### EXERCISE PROMPT
Could you filter the records below and return each line that holds "pvStep"?

(Stored data entries)
-- pv_equiv track=rewrite | github.com/MeerkatPerson/crypto-ctf | energy_saving/brauer_k.py | brauer_k
-- ===== SOURCE A (Python) =====
-- from typing import List
--
-- k: int = 6
--
-- two_pow_k: int = 2**k
--
-- def brauer_k(n: int) -> List[int]:
--
--     if n < two_pow_k:
--
--         return [i for i in range(1, two_pow_k)]
--
--     else:
--
--         q: int = n // two_pow_k
--
--         q_chain: List[int] = brauer_k(q)
--
--         two_pow_chain: List[int] = [q*pow(2, i) for i in range(1, k+1)]
--
--         return q_chain + two_pow_chain + [n]
-- ===== SOURCE B (Python) =====
-- def brauer_k(n):
--     # iterative: collect the quotient sequence, then build the chain in one pass
--     qs = []
--     m = n
--     while m >= 64:
--         qs.append(m)
--         m //= 64
--     chain = list(range(1, 64))
--     for v in reversed(qs):
--         q = v // 64
--         chain.extend(q * 2**i for i in range(1, 7))
--         chain.append(v)
--     return chain
-- ===== Notes on version B (the rewrite author's own statement) =====
-- stated objective: alternative
-- what changed: Replaces A's recursion-with-list-concatenation by an iterative two-phase loop: first collect the sequence of successive base-2^k quotients into a list, then build the chain once with extend/append over that sequence reversed.
import Mathlib
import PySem

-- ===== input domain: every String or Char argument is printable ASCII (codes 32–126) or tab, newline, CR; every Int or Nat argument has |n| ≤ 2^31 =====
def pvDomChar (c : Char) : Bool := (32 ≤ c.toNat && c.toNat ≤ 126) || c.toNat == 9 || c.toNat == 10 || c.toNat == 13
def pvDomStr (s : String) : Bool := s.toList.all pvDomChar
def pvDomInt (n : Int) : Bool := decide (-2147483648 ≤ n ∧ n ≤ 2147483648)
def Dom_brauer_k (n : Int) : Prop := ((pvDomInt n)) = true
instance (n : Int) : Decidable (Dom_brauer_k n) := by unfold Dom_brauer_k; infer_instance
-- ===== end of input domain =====

-- B replaces A's recursion-and-concatenation by an iterative two-phase build over the
-- quotient sequence (objective: alternative decomposition; same chain, same order).

-- ===== PORT A =====
def brauer_k (n : Int) : List Int :=
  if _h : n < 64 then
    PySem.List.pyRange 1 64 1
  else
    let q : Int := PySem.Int.floordiv n 64
    let q_chain : List Int := brauer_k q
    let two_pow_chain : List Int := (PySem.List.pyRange 1 7 1).map (fun i => q * 2 ^ i.toNat)
    q_chain ++ two_pow_chain ++ [n]
termination_by n.toNat
decreasing_by
  rw [PySem.Int.floordiv_eq_ediv_of_pos (by omega : (0:Int) < 64)]
  omega

-- ===== PORT B =====
-- the while loop collecting qs = [m, m//64, ...] while m >= 64
def pvQs (m : Int) : List Int :=
  if 64 ≤ m then m :: pvQs (PySem.Int.floordiv m 64) else []
termination_by m.toNat
decreasing_by
  rw [PySem.Int.floordiv_eq_ediv_of_pos (by omega : (0:Int) < 64)]
  omega

-- body of the for-loop over reversed qs: extend with q*2^i (i=1..6), append v
def pvStep (acc : List Int) (v : Int) : List Int :=
  let q : Int := PySem.Int.floordiv v 64
  acc ++ (PySem.List.pyRange 1 7 1).map (fun i => q * 2 ^ i.toNat) ++ [v]

def brauer_k_alt (n : Int) : List Int :=
  ((pvQs n).reverse).foldl pvStep (PySem.List.pyRange 1 64 1)

-- ===== PRECONDITION & SPEC =====
def Spec_brauer_k (n : Int) (out : List Int) : Prop := out = brauer_k_alt n
instance (n : Int) (out : List Int) : Decidable (Spec_brauer_k n out) := by unfold Spec_brauer_k; infer_instance

-- ===== CLAIM (what is proved, stated in full; the proofs are below) =====
def Claim_equal_brauer_k : Prop := ∀ (n : Int), Dom_brauer_k n → Spec_brauer_k n (brauer_k n)

-- ===== LEMMAS AND PROOFS =====
theorem pvQs_lt (m : Int) (h : m < 64) : pvQs m = [] := by
  rw [pvQs]; simp [not_le.mpr h]

theorem pvQs_ge (m : Int) (h : ¬ m < 64) :
    pvQs m = m :: pvQs (PySem.Int.floordiv m 64) := by
  rw [pvQs]; simp [not_lt.mp h]

theorem brauer_k_eq_alt (n : Int) : brauer_k n = brauer_k_alt n := by
  by_cases h : n < 64
  · rw [brauer_k]
    simp [h, brauer_k_alt, pvQs_lt n h]
  · have ih := brauer_k_eq_alt (PySem.Int.floordiv n 64)
    rw [brauer_k]
    simp only [h, dite_false]
    rw [ih]
    simp [brauer_k_alt, pvQs_ge n h, List.foldl_append, pvStep]
termination_by n.toNat
decreasing_by
  rw [PySem.Int.floordiv_eq_ediv_of_pos (by omega : (0:Int) < 64)]
  omega

-- ===== VERDICT (by name: the statement is the Claim_ definition above) =====
theorem brauer_k_spec : Claim_equal_brauer_k := by
  intro n _ 
  exact brauer_k_eq_alt n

### ANSWER BOX
def pvStep (acc : List Int) (v : Int) : List Int :=
  ((pvQs n).reverse).foldl pvStep (PySem.List.pyRange 1 64 1)
    simp [brauer_k_alt, pvQs_ge n h, List.foldl_append, pvStep]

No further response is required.